While NAT is most commonly looked at as a way to allow internal clients to gain access to the Internet, it can also be used to allow external Internet hosts to gain access to resources on a private network. Recall that by default, a NAT server will drop all packets that are not replies to requests that were originated from the internal private network. However, it is also possible that your company has servers on its internal privately addressed network that need to be accessible from the Internet – both mail and web servers are good examples. In order to accomplish this, companies will most commonly use what is known as an inbound static mapping. This technique takes requests that are made to a certain ports on the external public interface of the NAT router, and statically maps them to an address and port number on the private network. If multiple public IP addresses are available, individual public addresses can be mapped to internal private addresses on a one-to-one basis.
Imagine that a company wishes to host its web server internally. In order for Internet clients to access our server, it will need to be accessible using a public IP address. In this example, the web server has a private address, 192.168.1.10, and is waiting for connections on the default HTTP port, TCP 80. This is illustrated in the figure below.

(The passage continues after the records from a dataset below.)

-- pv_equiv track=rewrite | github.com/gems-uff/mestre | scripts/collect_chunk_size.py | getLeftChunkCode
-- ===== SOURCE A (Python) =====
-- def getLeftChunkCode(chunkCode):
--     lines = chunkCode.split("\n")
--     leftChunk = ""
--     start = False
--     for line in lines:
--         if("<<<<<<<" in line):
--             start = True
--             continue
--         if("=======" in line):
--             break
--         if(start == True):
--             leftChunk+=line+"\n"
--     return leftChunk
-- ===== SOURCE B (Python) =====
-- def getLeftChunkCode(chunkCode):
--     lines = chunkCode.split("\n")
--     s = next((i for i, l in enumerate(lines) if "<<<<<<<" in l), None)
--     if s is None:
--         return ""
--     e = next((j for j in range(s + 1, len(lines)) if "=======" in lines[j]), len(lines))
--     return "".join(l + "\n" for l in lines[s + 1:e])
-- ===== Notes on version B (the rewrite author's own statement) =====
-- stated objective: alternative
-- what changed: Replaces A's flag-driven accumulator loop with a locate-then-slice decomposition (find the first '<<<<<<<' line, find the next '=======' line, join the slice between them); Pre_ excludes chunks whose conflict markers are not well-nested (a '=======' line before the first '<<<<<<<' line, or another '<<<<<<<' appearing between the opening marker and the closing '======='), where no extraction is specified and A's flag/continue behaviour is as arbitrary as B's.
-- outside the precondition, e.g. on getLeftChunkCode('=======\n<<<<<<<\nx\n======='): A returns '', B returns 'x\n'; on getLeftChunkCode('<<<<<<<\na\n<<<<<<<\nb\n======='): A returns 'a\nb\n', B returns 'a\n<<<<<<<\nb\n'; on getLeftChunkCode('<<<<<<<\na\n<<<<<<<=======\nb'): A returns 'a\nb\n', B returns 'a\n'
import Mathlib
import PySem

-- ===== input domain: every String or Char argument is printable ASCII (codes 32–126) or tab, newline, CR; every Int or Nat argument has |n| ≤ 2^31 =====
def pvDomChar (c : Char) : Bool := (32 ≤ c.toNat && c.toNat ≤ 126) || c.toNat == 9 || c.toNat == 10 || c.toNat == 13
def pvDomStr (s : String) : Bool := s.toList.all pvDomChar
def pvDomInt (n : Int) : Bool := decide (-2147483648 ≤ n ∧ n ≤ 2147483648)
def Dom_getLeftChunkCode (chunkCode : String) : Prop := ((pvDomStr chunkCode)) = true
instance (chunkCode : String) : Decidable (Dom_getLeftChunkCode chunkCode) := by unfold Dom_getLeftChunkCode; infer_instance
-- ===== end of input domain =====

-- B replaces A's flag-driven accumulator loop by a locate-then-slice decomposition (find the first
-- '<<<<<<<' line, find the next '=======' line, join the slice between them); objective: alternative,
-- same cost. Pre_ restricts the claim to well-nested conflict markers (see its comment).

-- the two conflict-marker literals, shared by both ports
def mrk : List Char := "<<<<<<<".toList
def sep7 : List Char := "=======".toList

-- ===== PORT A =====
-- A's loop: state = (accumulated leftChunk, start flag); a '<<<<<<<' line sets start and continues,
-- a '=======' line breaks (returns the accumulator), otherwise append line+'\n' when started.
-- Strings are handled on the List Char side (PySem.Chars), wrapped back with String.mk.
def goA : List (List Char) → List Char → Bool → List Char
  | [], acc, _ => acc
  | l :: rest, acc, start =>
    if PySem.Chars.isIn mrk l then goA rest acc true
    else if PySem.Chars.isIn sep7 l then acc
    else if start then goA rest (acc ++ (l ++ ['\n'])) start
    else goA rest acc start

def getLeftChunkCode (chunkCode : String) : String :=
  String.mk (goA (PySem.Chars.splitOn chunkCode.toList "\n".toList) [] false)

-- ===== PORT B =====
-- s = first line containing '<<<<<<<' (none → ""); e = first j in range(s+1, len(lines)) with
-- '=======' in lines[j], default len(lines); result = join of lines[s+1:e] each + '\n'.
-- lines[s+1:e] is ported as (lines.drop (s+1)).take t with e = s+1+t, exact for these bounds.
def altCore (lines : List (List Char)) : List Char :=
  match lines.findIdx? (fun l => PySem.Chars.isIn mrk l) with
  | none => []
  | some s =>
    let tail := lines.drop (s + 1)
    let t := (tail.findIdx? (fun l => PySem.Chars.isIn sep7 l)).getD tail.length
    PySem.Chars.join [] ((tail.take t).map (fun l => l ++ ['\n']))

def getLeftChunkCode_alt (chunkCode : String) : String :=
  String.mk (altCore (PySem.Chars.splitOn chunkCode.toList "\n".toList))

-- ===== PRECONDITION & SPEC =====
-- Pre_ excludes chunks whose conflict markers are not well-nested — a '=======' line before the
-- first '<<<<<<<' line, or another '<<<<<<<' line between the opening marker and the closing
-- '=======' (or end) — malformed conflicts on which no extraction is specified and A's
-- flag/continue behaviour is as arbitrary as B's.
def preCore (lines : List (List Char)) : Bool :=
  match lines.findIdx? (fun l => PySem.Chars.isIn mrk l) with
  | none => true
  | some s =>
    (lines.take s).all (fun l => !PySem.Chars.isIn sep7 l) &&
    (let tail := lines.drop (s + 1)
     let b := match tail.findIdx? (fun l => PySem.Chars.isIn sep7 l) with
              | none => tail.length
              | some t => t + 1
     (tail.take b).all (fun l => !PySem.Chars.isIn mrk l))

def Pre_getLeftChunkCode (chunkCode : String) : Prop :=
  preCore (PySem.Chars.splitOn chunkCode.toList "\n".toList) = true
instance (chunkCode : String) : Decidable (Pre_getLeftChunkCode chunkCode) := by
  unfold Pre_getLeftChunkCode; infer_instance

def pvWitness_getLeftChunkCode : String := "<<<<<<<\na\n======="

def Spec_getLeftChunkCode (chunkCode : String) (out : String) : Prop := out = getLeftChunkCode_alt chunkCode
instance (chunkCode : String) (out : String) : Decidable (Spec_getLeftChunkCode chunkCode out) := by unfold Spec_getLeftChunkCode; infer_instance

-- ===== CLAIM (what is proved, stated in full; the proofs are below) =====
def Claim_equal_getLeftChunkCode : Prop := ∀ (chunkCode : String), Dom_getLeftChunkCode chunkCode → Pre_getLeftChunkCode chunkCode → Spec_getLeftChunkCode chunkCode (getLeftChunkCode chunkCode)

-- ===== LEMMAS AND PROOFS =====

theorem join_flat (xs : List (List Char)) : PySem.Chars.join [] xs = xs.flatten := by
  induction xs with
  | nil => simp [PySem.Chars.join, List.intercalate]
  | cons x xs ih =>
    have h : PySem.Chars.join [] (x :: xs) = x ++ PySem.Chars.join [] xs := by
      cases xs <;> simp [PySem.Chars.join, List.intercalate, List.intersperse]
    simp [h, ih]

-- reference recursions: fmid = A's loop with start = false, gmid = with start = true
def gmid : List (List Char) → List Char
  | [] => []
  | l :: ls =>
    if PySem.Chars.isIn mrk l then gmid ls
    else if PySem.Chars.isIn sep7 l then []
    else l ++ '\n' :: gmid ls

def fmid : List (List Char) → List Char
  | [] => []
  | l :: ls =>
    if PySem.Chars.isIn mrk l then gmid ls
    else if PySem.Chars.isIn sep7 l then []
    else fmid ls

theorem goA_eq (ls : List (List Char)) : ∀ (acc : List Char) (start : Bool),
    goA ls acc start = acc ++ (if start then gmid ls else fmid ls) := by
  induction ls with
  | nil => intro acc start; cases start <;> simp [goA, gmid, fmid]
  | cons l ls ih =>
    intro acc start
    by_cases h1 : PySem.Chars.isIn mrk l = true
    · cases start <;> simp [goA, gmid, fmid, h1, ih]
    · by_cases h2 : PySem.Chars.isIn sep7 l = true
      · cases start <;> simp [goA, gmid, fmid, h1, h2]
      · cases start <;> simp [goA, gmid, fmid, h1, h2, ih]

-- if no line contains '<<<<<<<', the not-yet-started loop emits nothing
theorem fmid_no_mrk (ls : List (List Char))
    (h : ∀ l ∈ ls, PySem.Chars.isIn mrk l = false) : fmid ls = [] := by
  induction ls with
  | nil => simp [fmid]
  | cons l ls ih =>
    have h1 := h l (by simp)
    by_cases h2 : PySem.Chars.isIn sep7 l = true
    · simp [fmid, h1, h2]
    · simp [fmid, h1, h2, ih (fun x hx => h x (by simp [hx]))]

-- b-bound of preCore's second conjunct, as a function
def bIdx (tail : List (List Char)) : Nat :=
  match tail.findIdx? (fun l => PySem.Chars.isIn sep7 l) with
  | none => tail.length
  | some t => t + 1

-- t-bound of altCore's slice
def tIdx (tail : List (List Char)) : Nat :=
  (tail.findIdx? (fun l => PySem.Chars.isIn sep7 l)).getD tail.length

-- the started loop emits exactly the lines up to the next '=======' line, given that no
-- '<<<<<<<' line occurs up to and including that boundary
theorem gmid_spec (tail : List (List Char))
    (h : ∀ l ∈ tail.take (bIdx tail), PySem.Chars.isIn mrk l = false) :
    gmid tail = ((tail.take (tIdx tail)).map (fun l => l ++ ['\n'])).flatten := by
  induction tail with
  | nil => simp [gmid, tIdx]
  | cons l ls ih =>
    by_cases h2 : PySem.Chars.isIn sep7 l = true
    · have hb : bIdx (l :: ls) = 1 := by
        unfold bIdx; rw [List.findIdx?_cons, h2]; rfl
      have h1 : PySem.Chars.isIn mrk l = false := h l (by rw [hb]; simp)
      have ht : tIdx (l :: ls) = 0 := by
        unfold tIdx; rw [List.findIdx?_cons, h2]; rfl
      simp [gmid, h1, h2, ht]
    · have h2' : PySem.Chars.isIn sep7 l = false := by simp at h2; exact h2
      have hb : bIdx (l :: ls) = bIdx ls + 1 := by
        unfold bIdx; rw [List.findIdx?_cons, h2']
        cases ls.findIdx? (fun l => PySem.Chars.isIn sep7 l) <;> simp
      have ht : tIdx (l :: ls) = tIdx ls + 1 := by
        unfold tIdx; rw [List.findIdx?_cons, h2']
        cases ls.findIdx? (fun l => PySem.Chars.isIn sep7 l) <;> simp
      rw [hb] at h
      have h1 : PySem.Chars.isIn mrk l = false := h l (by simp)
      have hrest : ∀ x ∈ ls.take (bIdx ls), PySem.Chars.isIn mrk x = false := by
        intro x hx; exact h x (by simp [hx])
      rw [ht]
      simp [gmid, h1, h2', ih hrest]

-- main bridge: on well-nested inputs the not-yet-started loop equals B's locate-then-slice value
theorem fmid_eq_altCore (ls : List (List Char)) (h : preCore ls = true) :
    fmid ls = altCore ls := by
  induction ls with
  | nil => simp [fmid, altCore]
  | cons l ls ih =>
    by_cases h1 : PySem.Chars.isIn mrk l = true
    · -- opening marker is the head line: s = 0
      have hf : (l :: ls).findIdx? (fun l => PySem.Chars.isIn mrk l) = some 0 := by
        rw [List.findIdx?_cons, h1]; rfl
      unfold preCore at h; rw [hf] at h
      simp only [List.drop_succ_cons, List.drop_zero, Bool.and_eq_true, List.all_eq_true] at h
      have hg := gmid_spec ls (by
        intro x hx
        have := h.2 x (by
          revert hx
          unfold bIdx
          cases hf2 : ls.findIdx? (fun l => PySem.Chars.isIn sep7 l) <;> simp [hf2])
        simpa using this)
      unfold altCore; rw [hf]
      simp only [fmid, h1, if_true, List.drop_succ_cons, List.drop_zero]
      rw [join_flat, hg]; rfl
    · have h1' : PySem.Chars.isIn mrk l = false := by simp at h1; exact h1
      cases hf : ls.findIdx? (fun l => PySem.Chars.isIn mrk l) with
      | none =>
        -- no opening marker anywhere: both sides empty
        have hnone : (l :: ls).findIdx? (fun l => PySem.Chars.isIn mrk l) = none := by
          rw [List.findIdx?_cons, h1']; simpa using hf
        have hall : ∀ x ∈ l :: ls, PySem.Chars.isIn mrk x = false := by
          intro x hx
          have := List.findIdx?_eq_none_iff.mp hnone x hx
          simpa using this
        rw [fmid_no_mrk _ hall]
        unfold altCore; rw [hnone]
      | some s =>
        -- marker later: head is an ordinary line, peel it off both sides
        have hcons : (l :: ls).findIdx? (fun l => PySem.Chars.isIn mrk l) = some (s + 1) := by
          rw [List.findIdx?_cons, h1', hf]; rfl
        unfold preCore at h; rw [hcons] at h
        simp only [List.take_succ_cons, List.drop_succ_cons, Bool.and_eq_true,
          List.all_eq_true, List.mem_cons] at h
        have h2' : PySem.Chars.isIn sep7 l = false := by
          have := h.1 l (Or.inl rfl); simpa using this
        have hpre : preCore ls = true := by
          unfold preCore; rw [hf]
          simp only [Bool.and_eq_true, List.all_eq_true]
          exact ⟨fun x hx => h.1 x (Or.inr hx), h.2⟩
        have halt : altCore (l :: ls) = altCore ls := by
          unfold altCore; rw [hcons, hf]; rfl
        rw [halt, fmid, if_neg (by simp [h1']), if_neg (by simp [h2']), ih hpre]

-- ===== VERDICT (by name: the statement is the Claim_ definition above) =====
theorem getLeftChunkCode_spec : Claim_equal_getLeftChunkCode := by
  intro chunkCode _ hpre
  show _ = _
  unfold getLeftChunkCode getLeftChunkCode_alt
  rw [goA_eq, fmid_eq_altCore _ hpre]
  simp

In order to allow Internet hosts to access the HTTP server, we will need to create an inbound static mapping. This will involve configuring NAT such that when it receives a request on the router’s public interface that is destined for TCP port 80, it will forward the request to the web server at 192.168.1.10, port 80. To the outside world, it appears as though our web server can be found at the public address. In reality, these requests are being translated by NAT and forwarded to the designated address and port on the internal network. This allows us to host services on the internal network, without external clients being any the wiser as to the true location of a server.